● What this task involves
Print, exactly as they appear in the listing below, the lines from the line with "rw [PySem.Int.mod_eq_emod_of_pos (by" to the line with "(hs : a.1 + a.2", with both end lines kept.

● Data section
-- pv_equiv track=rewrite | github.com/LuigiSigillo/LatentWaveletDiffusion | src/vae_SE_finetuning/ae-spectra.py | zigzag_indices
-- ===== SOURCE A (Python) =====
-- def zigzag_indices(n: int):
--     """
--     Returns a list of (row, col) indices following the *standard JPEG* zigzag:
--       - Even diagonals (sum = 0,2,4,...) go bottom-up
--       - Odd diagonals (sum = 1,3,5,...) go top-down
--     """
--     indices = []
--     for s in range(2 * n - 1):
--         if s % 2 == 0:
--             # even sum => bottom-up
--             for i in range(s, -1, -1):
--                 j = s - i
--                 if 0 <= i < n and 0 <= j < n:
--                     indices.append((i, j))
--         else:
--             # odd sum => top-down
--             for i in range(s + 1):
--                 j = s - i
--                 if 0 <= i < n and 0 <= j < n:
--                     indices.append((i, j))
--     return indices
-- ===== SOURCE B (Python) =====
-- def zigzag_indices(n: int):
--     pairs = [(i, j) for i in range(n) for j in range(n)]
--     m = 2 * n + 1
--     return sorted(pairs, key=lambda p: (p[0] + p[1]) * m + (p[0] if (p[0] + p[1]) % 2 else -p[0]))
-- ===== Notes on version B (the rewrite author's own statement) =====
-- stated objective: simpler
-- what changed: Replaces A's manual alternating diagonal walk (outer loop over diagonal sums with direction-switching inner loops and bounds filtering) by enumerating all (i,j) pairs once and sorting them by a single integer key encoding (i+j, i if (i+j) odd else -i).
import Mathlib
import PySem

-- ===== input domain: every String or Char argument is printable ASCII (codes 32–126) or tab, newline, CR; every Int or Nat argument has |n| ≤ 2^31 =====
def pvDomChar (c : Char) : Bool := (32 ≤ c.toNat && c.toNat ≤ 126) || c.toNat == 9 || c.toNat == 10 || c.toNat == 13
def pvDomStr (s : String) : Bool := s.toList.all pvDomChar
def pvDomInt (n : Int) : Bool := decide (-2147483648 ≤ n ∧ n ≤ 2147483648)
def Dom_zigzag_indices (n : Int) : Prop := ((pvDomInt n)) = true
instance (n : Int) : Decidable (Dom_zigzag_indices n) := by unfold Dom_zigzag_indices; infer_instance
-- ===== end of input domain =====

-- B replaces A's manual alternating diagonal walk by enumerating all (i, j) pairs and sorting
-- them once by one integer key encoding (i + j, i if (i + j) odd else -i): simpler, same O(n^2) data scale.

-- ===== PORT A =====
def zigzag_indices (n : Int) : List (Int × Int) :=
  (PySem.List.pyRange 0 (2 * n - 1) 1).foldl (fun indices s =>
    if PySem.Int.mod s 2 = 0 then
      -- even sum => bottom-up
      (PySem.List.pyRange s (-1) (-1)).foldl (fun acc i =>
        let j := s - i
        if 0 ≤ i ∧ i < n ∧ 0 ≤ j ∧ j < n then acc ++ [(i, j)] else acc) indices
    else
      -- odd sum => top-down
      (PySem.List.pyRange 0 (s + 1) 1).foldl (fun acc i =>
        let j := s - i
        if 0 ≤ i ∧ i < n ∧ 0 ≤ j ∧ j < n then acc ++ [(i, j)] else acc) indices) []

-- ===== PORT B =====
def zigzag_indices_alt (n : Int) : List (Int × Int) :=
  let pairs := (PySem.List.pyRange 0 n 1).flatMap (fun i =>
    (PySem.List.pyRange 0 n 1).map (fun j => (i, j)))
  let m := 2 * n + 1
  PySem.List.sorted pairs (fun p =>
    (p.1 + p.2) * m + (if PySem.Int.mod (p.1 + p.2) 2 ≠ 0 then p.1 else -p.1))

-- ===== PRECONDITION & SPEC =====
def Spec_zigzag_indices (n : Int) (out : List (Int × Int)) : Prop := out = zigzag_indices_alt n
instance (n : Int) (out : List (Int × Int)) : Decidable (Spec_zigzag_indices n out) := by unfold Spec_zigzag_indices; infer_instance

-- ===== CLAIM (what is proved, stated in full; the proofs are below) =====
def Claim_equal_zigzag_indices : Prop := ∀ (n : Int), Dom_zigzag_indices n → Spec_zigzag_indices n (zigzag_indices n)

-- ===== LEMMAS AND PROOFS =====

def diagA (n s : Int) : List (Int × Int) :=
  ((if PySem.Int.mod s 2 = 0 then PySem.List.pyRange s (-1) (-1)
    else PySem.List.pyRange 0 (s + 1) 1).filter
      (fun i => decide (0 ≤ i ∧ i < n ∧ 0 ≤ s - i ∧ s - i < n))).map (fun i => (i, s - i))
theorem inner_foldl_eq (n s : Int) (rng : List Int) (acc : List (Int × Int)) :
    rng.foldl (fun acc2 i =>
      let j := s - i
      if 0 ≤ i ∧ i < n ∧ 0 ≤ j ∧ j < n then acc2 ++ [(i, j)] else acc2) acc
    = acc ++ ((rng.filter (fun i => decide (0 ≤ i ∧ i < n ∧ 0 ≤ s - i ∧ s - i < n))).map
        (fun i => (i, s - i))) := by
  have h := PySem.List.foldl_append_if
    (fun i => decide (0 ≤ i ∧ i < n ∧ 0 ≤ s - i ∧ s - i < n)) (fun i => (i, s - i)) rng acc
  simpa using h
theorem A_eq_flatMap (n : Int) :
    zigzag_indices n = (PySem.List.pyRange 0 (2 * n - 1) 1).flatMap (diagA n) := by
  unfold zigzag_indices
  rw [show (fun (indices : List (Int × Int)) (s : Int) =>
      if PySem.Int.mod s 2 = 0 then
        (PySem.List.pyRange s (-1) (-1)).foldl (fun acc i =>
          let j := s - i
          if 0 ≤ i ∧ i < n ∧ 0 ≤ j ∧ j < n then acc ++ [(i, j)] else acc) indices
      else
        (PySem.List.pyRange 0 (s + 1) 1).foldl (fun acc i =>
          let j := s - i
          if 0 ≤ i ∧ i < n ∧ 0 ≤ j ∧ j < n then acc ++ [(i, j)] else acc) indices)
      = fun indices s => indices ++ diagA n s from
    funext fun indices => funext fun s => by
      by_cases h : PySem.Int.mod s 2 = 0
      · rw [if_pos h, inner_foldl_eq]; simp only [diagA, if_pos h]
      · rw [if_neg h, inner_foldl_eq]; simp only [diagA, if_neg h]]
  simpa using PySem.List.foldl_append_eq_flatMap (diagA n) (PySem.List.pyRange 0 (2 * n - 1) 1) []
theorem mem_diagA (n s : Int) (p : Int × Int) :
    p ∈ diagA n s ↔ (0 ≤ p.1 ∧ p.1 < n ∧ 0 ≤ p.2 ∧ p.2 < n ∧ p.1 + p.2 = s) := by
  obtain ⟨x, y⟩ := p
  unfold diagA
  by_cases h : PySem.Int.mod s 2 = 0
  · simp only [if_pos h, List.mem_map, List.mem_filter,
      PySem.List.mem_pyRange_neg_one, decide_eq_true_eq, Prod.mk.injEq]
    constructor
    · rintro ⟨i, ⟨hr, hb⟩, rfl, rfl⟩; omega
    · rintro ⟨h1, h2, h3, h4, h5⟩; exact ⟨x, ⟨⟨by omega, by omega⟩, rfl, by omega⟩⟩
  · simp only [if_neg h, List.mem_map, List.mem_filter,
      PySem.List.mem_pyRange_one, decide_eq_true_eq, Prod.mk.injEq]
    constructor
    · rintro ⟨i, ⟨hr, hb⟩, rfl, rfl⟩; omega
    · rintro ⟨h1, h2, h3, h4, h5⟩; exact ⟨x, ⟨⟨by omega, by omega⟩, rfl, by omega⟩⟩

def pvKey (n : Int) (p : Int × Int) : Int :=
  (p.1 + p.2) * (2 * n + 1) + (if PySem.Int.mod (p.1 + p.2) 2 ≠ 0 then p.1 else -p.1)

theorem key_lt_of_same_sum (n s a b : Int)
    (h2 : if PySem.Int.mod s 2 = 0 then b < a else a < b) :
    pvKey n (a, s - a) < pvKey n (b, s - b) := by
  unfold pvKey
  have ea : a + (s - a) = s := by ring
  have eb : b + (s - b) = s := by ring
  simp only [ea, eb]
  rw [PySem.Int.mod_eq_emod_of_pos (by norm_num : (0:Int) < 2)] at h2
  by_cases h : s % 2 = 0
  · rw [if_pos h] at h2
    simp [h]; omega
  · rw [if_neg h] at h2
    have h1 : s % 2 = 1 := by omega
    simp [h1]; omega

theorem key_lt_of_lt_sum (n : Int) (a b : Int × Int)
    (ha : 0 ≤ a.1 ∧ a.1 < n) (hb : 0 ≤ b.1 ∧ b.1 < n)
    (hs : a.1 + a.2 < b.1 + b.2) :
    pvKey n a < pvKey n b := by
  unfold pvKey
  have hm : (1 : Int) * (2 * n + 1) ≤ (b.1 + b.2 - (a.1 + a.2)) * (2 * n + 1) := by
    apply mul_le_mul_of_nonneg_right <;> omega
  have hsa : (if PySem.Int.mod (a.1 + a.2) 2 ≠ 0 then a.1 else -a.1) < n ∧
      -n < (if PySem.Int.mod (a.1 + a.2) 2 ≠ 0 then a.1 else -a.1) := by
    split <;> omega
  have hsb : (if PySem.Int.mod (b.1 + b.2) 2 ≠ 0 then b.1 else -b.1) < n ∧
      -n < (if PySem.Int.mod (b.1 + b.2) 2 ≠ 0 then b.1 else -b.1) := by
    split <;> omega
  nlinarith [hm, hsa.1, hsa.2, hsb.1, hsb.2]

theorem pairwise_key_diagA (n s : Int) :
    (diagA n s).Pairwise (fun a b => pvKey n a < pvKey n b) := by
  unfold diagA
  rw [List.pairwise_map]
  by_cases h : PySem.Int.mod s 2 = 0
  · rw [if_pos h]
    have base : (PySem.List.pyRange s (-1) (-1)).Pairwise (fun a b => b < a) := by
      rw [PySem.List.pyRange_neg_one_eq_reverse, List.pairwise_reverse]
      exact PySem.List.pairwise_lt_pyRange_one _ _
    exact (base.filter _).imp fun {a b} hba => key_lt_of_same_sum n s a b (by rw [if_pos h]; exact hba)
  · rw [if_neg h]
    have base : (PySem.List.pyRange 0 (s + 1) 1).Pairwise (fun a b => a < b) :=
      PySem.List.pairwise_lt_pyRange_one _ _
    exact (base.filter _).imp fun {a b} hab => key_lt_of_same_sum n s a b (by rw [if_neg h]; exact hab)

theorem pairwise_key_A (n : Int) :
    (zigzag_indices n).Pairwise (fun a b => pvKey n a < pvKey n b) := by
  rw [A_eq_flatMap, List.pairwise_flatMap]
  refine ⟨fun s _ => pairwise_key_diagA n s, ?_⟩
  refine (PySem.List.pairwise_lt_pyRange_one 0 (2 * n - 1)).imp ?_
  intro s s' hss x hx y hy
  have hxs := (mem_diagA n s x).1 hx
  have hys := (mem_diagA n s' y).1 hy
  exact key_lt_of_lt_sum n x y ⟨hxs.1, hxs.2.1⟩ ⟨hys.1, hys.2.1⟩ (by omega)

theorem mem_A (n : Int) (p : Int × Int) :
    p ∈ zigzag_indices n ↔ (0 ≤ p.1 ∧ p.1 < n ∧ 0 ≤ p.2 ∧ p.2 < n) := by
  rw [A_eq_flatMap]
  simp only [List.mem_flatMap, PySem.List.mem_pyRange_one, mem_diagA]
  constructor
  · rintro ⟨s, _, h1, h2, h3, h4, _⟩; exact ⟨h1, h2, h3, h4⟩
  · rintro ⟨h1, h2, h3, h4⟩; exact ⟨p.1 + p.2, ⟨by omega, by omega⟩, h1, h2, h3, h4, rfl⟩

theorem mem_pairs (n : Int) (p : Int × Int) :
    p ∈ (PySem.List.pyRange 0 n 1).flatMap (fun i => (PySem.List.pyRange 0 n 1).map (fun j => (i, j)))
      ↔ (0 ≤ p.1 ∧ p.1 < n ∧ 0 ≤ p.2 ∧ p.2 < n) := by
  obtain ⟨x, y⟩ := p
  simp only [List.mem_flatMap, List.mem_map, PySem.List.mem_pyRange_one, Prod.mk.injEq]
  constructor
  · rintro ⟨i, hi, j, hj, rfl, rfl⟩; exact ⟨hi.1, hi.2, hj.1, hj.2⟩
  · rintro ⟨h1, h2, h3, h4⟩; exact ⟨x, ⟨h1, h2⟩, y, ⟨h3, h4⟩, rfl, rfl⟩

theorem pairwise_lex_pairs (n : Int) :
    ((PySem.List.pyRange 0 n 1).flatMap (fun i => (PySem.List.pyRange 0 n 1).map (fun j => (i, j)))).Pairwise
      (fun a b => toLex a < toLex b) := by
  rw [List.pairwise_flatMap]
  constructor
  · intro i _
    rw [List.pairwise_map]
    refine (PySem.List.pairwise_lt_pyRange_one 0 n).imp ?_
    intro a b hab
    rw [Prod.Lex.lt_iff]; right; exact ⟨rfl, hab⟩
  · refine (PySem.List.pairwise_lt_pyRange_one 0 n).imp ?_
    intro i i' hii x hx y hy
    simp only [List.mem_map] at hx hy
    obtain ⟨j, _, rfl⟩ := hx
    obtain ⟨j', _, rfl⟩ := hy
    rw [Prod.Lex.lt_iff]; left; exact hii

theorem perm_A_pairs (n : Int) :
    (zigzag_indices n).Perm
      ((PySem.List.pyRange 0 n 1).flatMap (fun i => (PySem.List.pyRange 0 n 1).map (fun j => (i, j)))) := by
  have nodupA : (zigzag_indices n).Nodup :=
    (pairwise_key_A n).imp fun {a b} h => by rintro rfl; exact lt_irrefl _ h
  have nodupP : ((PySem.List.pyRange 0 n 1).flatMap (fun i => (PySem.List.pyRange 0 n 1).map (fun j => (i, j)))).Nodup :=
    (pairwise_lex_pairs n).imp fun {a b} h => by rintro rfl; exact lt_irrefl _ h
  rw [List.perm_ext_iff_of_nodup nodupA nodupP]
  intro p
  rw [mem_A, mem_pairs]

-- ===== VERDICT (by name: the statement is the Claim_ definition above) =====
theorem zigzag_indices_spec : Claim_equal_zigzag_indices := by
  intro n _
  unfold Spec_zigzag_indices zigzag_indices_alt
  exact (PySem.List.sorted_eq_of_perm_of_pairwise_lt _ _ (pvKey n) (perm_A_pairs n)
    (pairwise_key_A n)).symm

● Answer to this problem
  rw [PySem.Int.mod_eq_emod_of_pos (by norm_num : (0:Int) < 2)] at h2
  by_cases h : s % 2 = 0
  · rw [if_pos h] at h2
    simp [h]; omega
  · rw [if_neg h] at h2
    have h1 : s % 2 = 1 := by omega
    simp [h1]; omega

theorem key_lt_of_lt_sum (n : Int) (a b : Int × Int)
    (ha : 0 ≤ a.1 ∧ a.1 < n) (hb : 0 ≤ b.1 ∧ b.1 < n)
    (hs : a.1 + a.2 < b.1 + b.2) :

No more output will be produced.